Picture: REUTERS
Picture: REUTERS

Tokyo — Most Asian shares were propped up on Tuesday by the hope that Washington and Beijing may be inching towards a trade deal and that the US Federal Reserve would halt its tightening if economic growth slows further.

Japan’s Nikkei rose 0.9% while MSCI’s broadest index of Asia-Pacific shares outside Japan ticked up just 0.1%, although it was dragged down by falls in China and Taiwan.

On Wall Street, the S&P 500 gained 0.7% on Monday following 3.4% surge on Friday, with Amazon.com Inc and Netflix leading the rally.

Gains in tech names allayed some fears, sparked by Apple’s sales warnings last week, that the high-flying sector is starting to be hurt by the China-US trade war.

“Market pessimism has been rolled back, partly helped by hopes as talks between China and the US are under way. But many investors are still trying to play it safe and it is yet to be seen whether the recovery continues, or ends up as a short-term relief rally,” said Masanari Takada, cross-assets strategist at Nomura Securities.

US  commerce secretary Wilbur Ross predicted on Monday that Beijing and Washington could reach a trade deal that “we can live with” as dozens of officials from the world’s two largest economies resumed talks in a bid to end their trade dispute.

China’s foreign ministry said Beijing had the “good faith” to work with the US to resolve trade frictions, but many analysts doubt the two sides can reach a comprehensive agreement on all of the divisive issues before a March deadline.

Investors also continued to buy battered stocks in response to strong US job data on Friday and comments by Fed  chair Jerome Powell that he was aware of the risks and would be patient and flexible in policy decisions this year.

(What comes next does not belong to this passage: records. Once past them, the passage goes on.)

-- On nonempty rectangles with a nonzero damage value and a negative row/column start that
-- actually wraps (row start < 0 with row end < 3, or column start < 0 with column end < 4),
-- A's negative indices wrap and also fill cells at the opposite edge of the 4x5 grid,
-- while B fills exactly the rectangle intersected with the board, which is the intended
-- destruction area.
def D_skilling (skill : List Int) : Prop :=
  let b := fun k => skill.getD k 0
  b 1 ≤ b 3 ∧ b 2 ≤ b 4 ∧ b 5 ≠ 0 ∧ ((b 1 < 0 ∧ b 3 < 3) ∨ (b 2 < 0 ∧ b 4 < 4))
instance (skill : List Int) : Decidable (D_skilling skill) := by unfold D_skilling; infer_instance

def Spec_skilling (skill : List Int) (out : List (List Int)) : Prop :=
  ¬ D_skilling skill → out = skilling_alt skill
instance (skill : List Int) (out : List (List Int)) : Decidable (Spec_skilling skill out) := by
  unfold Spec_skilling; infer_instance

def pvDiffWitness_skilling : List Int := [0, -1, 0, 0, 4, 7]
def pvDiffWitnessOut_skilling : (List (List Int)) × (List (List Int)) :=
  ([[7, 7, 7, 7, 7], [0, 0, 0, 0, 0], [0, 0, 0, 0, 0], [7, 7, 7, 7, 7]],
   [[7, 7, 7, 7, 7], [0, 0, 0, 0, 0], [0, 0, 0, 0, 0], [0, 0, 0, 0, 0]])

-- ===== CLAIM (what is proved, stated in full; the proofs are below) =====
def Claim_unchanged_skilling : Prop :=
  ∀ (skill : List Int), Dom_skilling skill → Pre_skilling skill → Spec_skilling skill (skilling skill)
def Claim_changed_skilling : Prop :=
  Dom_skilling (pvDiffWitness_skilling) ∧ Pre_skilling (pvDiffWitness_skilling) ∧
  D_skilling (pvDiffWitness_skilling) ∧
  skilling (pvDiffWitness_skilling) = pvDiffWitnessOut_skilling.1 ∧
  skilling_alt (pvDiffWitness_skilling) = pvDiffWitnessOut_skilling.2 ∧
  pvDiffWitnessOut_skilling.1 ≠ pvDiffWitnessOut_skilling.2
def Claim_exact_skilling : Prop :=
  ∀ (skill : List Int), Dom_skilling skill → Pre_skilling skill → D_skilling skill →
    skilling skill ≠ skilling_alt skill

-- ===== LEMMAS AND PROOFS =====

theorem pvIdx_lt (n : Nat) (i : Int) (k : Nat) (h : PySem.List.pyIdx? n i = some k) : k < n := by
  unfold PySem.List.pyIdx? at h
  split_ifs at h <;> simp_all <;> omega

theorem pv_setD_some {α : Type} (xs : List α) (i : Int) (k : Nat) (x : α)
    (h : PySem.List.pyIdx? xs.length i = some k) : PySem.List.pySetD xs i x = xs.set k x := by
  simp [PySem.List.pySetD, PySem.List.pySet?, h]

theorem pv_setD_none {α : Type} (xs : List α) (i : Int) (x : α)
    (h : PySem.List.pyIdx? xs.length i = none) : PySem.List.pySetD xs i x = xs := by
  simp [PySem.List.pySetD, PySem.List.pySet?, h]

theorem pv_getD_some {α : Type} (xs : List α) (i : Int) (k : Nat) (d : α)
    (h : PySem.List.pyIdx? xs.length i = some k) (hk : k < xs.length) :
    PySem.List.pyGetD xs i d = xs[k] := by
  simp [PySem.List.pyGetD, PySem.List.pyGet?, h, List.getElem?_eq_getElem hk]

-- row after the inner loop, run from the all-zero row
def pvRow (b2 b4 v : Int) : List Int :=
  (PySem.List.pyRange b2 (b4 + 1) 1).foldl (fun r j => PySem.List.pySetD r j v) [0, 0, 0, 0, 0]

-- grid whose rows hit so far (f) carry pvRow, the others the zero row
def pvG (f : Int → Bool) (b2 b4 v : Int) : List (List Int) :=
  (PySem.List.pyRange 0 4 1).map (fun r => if f r then pvRow b2 b4 v else [0, 0, 0, 0, 0])

theorem pvSetD_idem {α : Type} (r : List α) (j : Int) (v : α) :
    PySem.List.pySetD (PySem.List.pySetD r j v) j v = PySem.List.pySetD r j v := by
  cases h : PySem.List.pyIdx? r.length j with
  | none => rw [pv_setD_none r j v h, pv_setD_none r j v h]
  | some k =>
      rw [pv_setD_some r j k v h, pv_setD_some _ j k v (by simpa using h), List.set_set]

Powell’s comments have eased market concerns that the US central bank might ignore signs of an economic slowdown and stick to its script of two rate hikes this year.

“Various concerns markets had earlier are receding for now. Still, there’s no denying that US earning momentum is slowing,” said Hirokazu Kabeya, chief global strategist at Daiwa Securities.

“Ultimately we need to see whether upcoming earnings reports can dispel market concerns.”

Analysts estimate S&P 500 companies will increase their fourth-quarter earnings per share by 15% from a year earlier, down from 20% growth seen three months ago, according to Refinitiv IBES data.

The estimate for 2019 profit growth has fallen to about 6.9% from 10.2%. The picture is murkier for tech firms, whose earning growth estimates have fallen to 2.7% from 8.5%.

“There have long been suspicions that US tech companies might be overvalued. And in a way Apple game markets confirmed,” said Kazushige Kaida, head of forex at State Street.

“There are worries more tech companies may issue profit warnings, which means there will remain a pressure on US hi-tech shares, and on the dollar/yen.”

The dollar traded at ¥108.78, struggling to extend gains after having recovered to its levels before its flash crash last week.

The US dollar is losing momentum as investors wind back expectations of rate hikes and a future widening in its yield advantage.

But conditions in most other developed economies are not much to write home about, either, potentially limiting the upside for other major currencies.

The euro slipped 0.2% to $1.1450. The pound dipped 0.1% to $1.2769.

British and European officials are discussing the possibility of extending Britain’s formal notice to withdraw from the EU amid fear a Brexit deal will not be approved by March 29, The Daily Telegraph reported, citing unidentified sources.

In contrast, the Canadian dollar hit one-month highs, having gained 2.7% in the past five days on gains in oil prices and on speculation the Bank of Canada will stick this week to its plan to raise interest rates to a neutral range.

It last stood at C$1.3284 to the US dollar.

Emerging-market currencies also benefited from a weak dollar, with MSCI emerging-market currency index rising to levels last seen in late July.

The 10-year US treasuries yield bounced back to 2.698%, from Friday’s low of 2.543%, a trough last seen almost a year ago. Still, that is more than 50 basis points below its October peak of 3.261%.

Fed funds rate futures now price in a slim chance of a rate cut in 2019.

Oil prices also rebounded further from one-and-a-half-year lows reached in December, drawing support from a Wall Street Journal report that Saudi Arabia is planning to cut crude exports to about 7.1-million barrels a day by the end of January.

Opec and its allies are trying to rein in a surge in global supply, driven mostly by the US, where production surpassed 11-million barrels a day in 2018. Record high crude oil production has pushed up US inventories.

US West Texas Intermediate (WTI) crude futures rose 0.5% to $48.77 a barrel.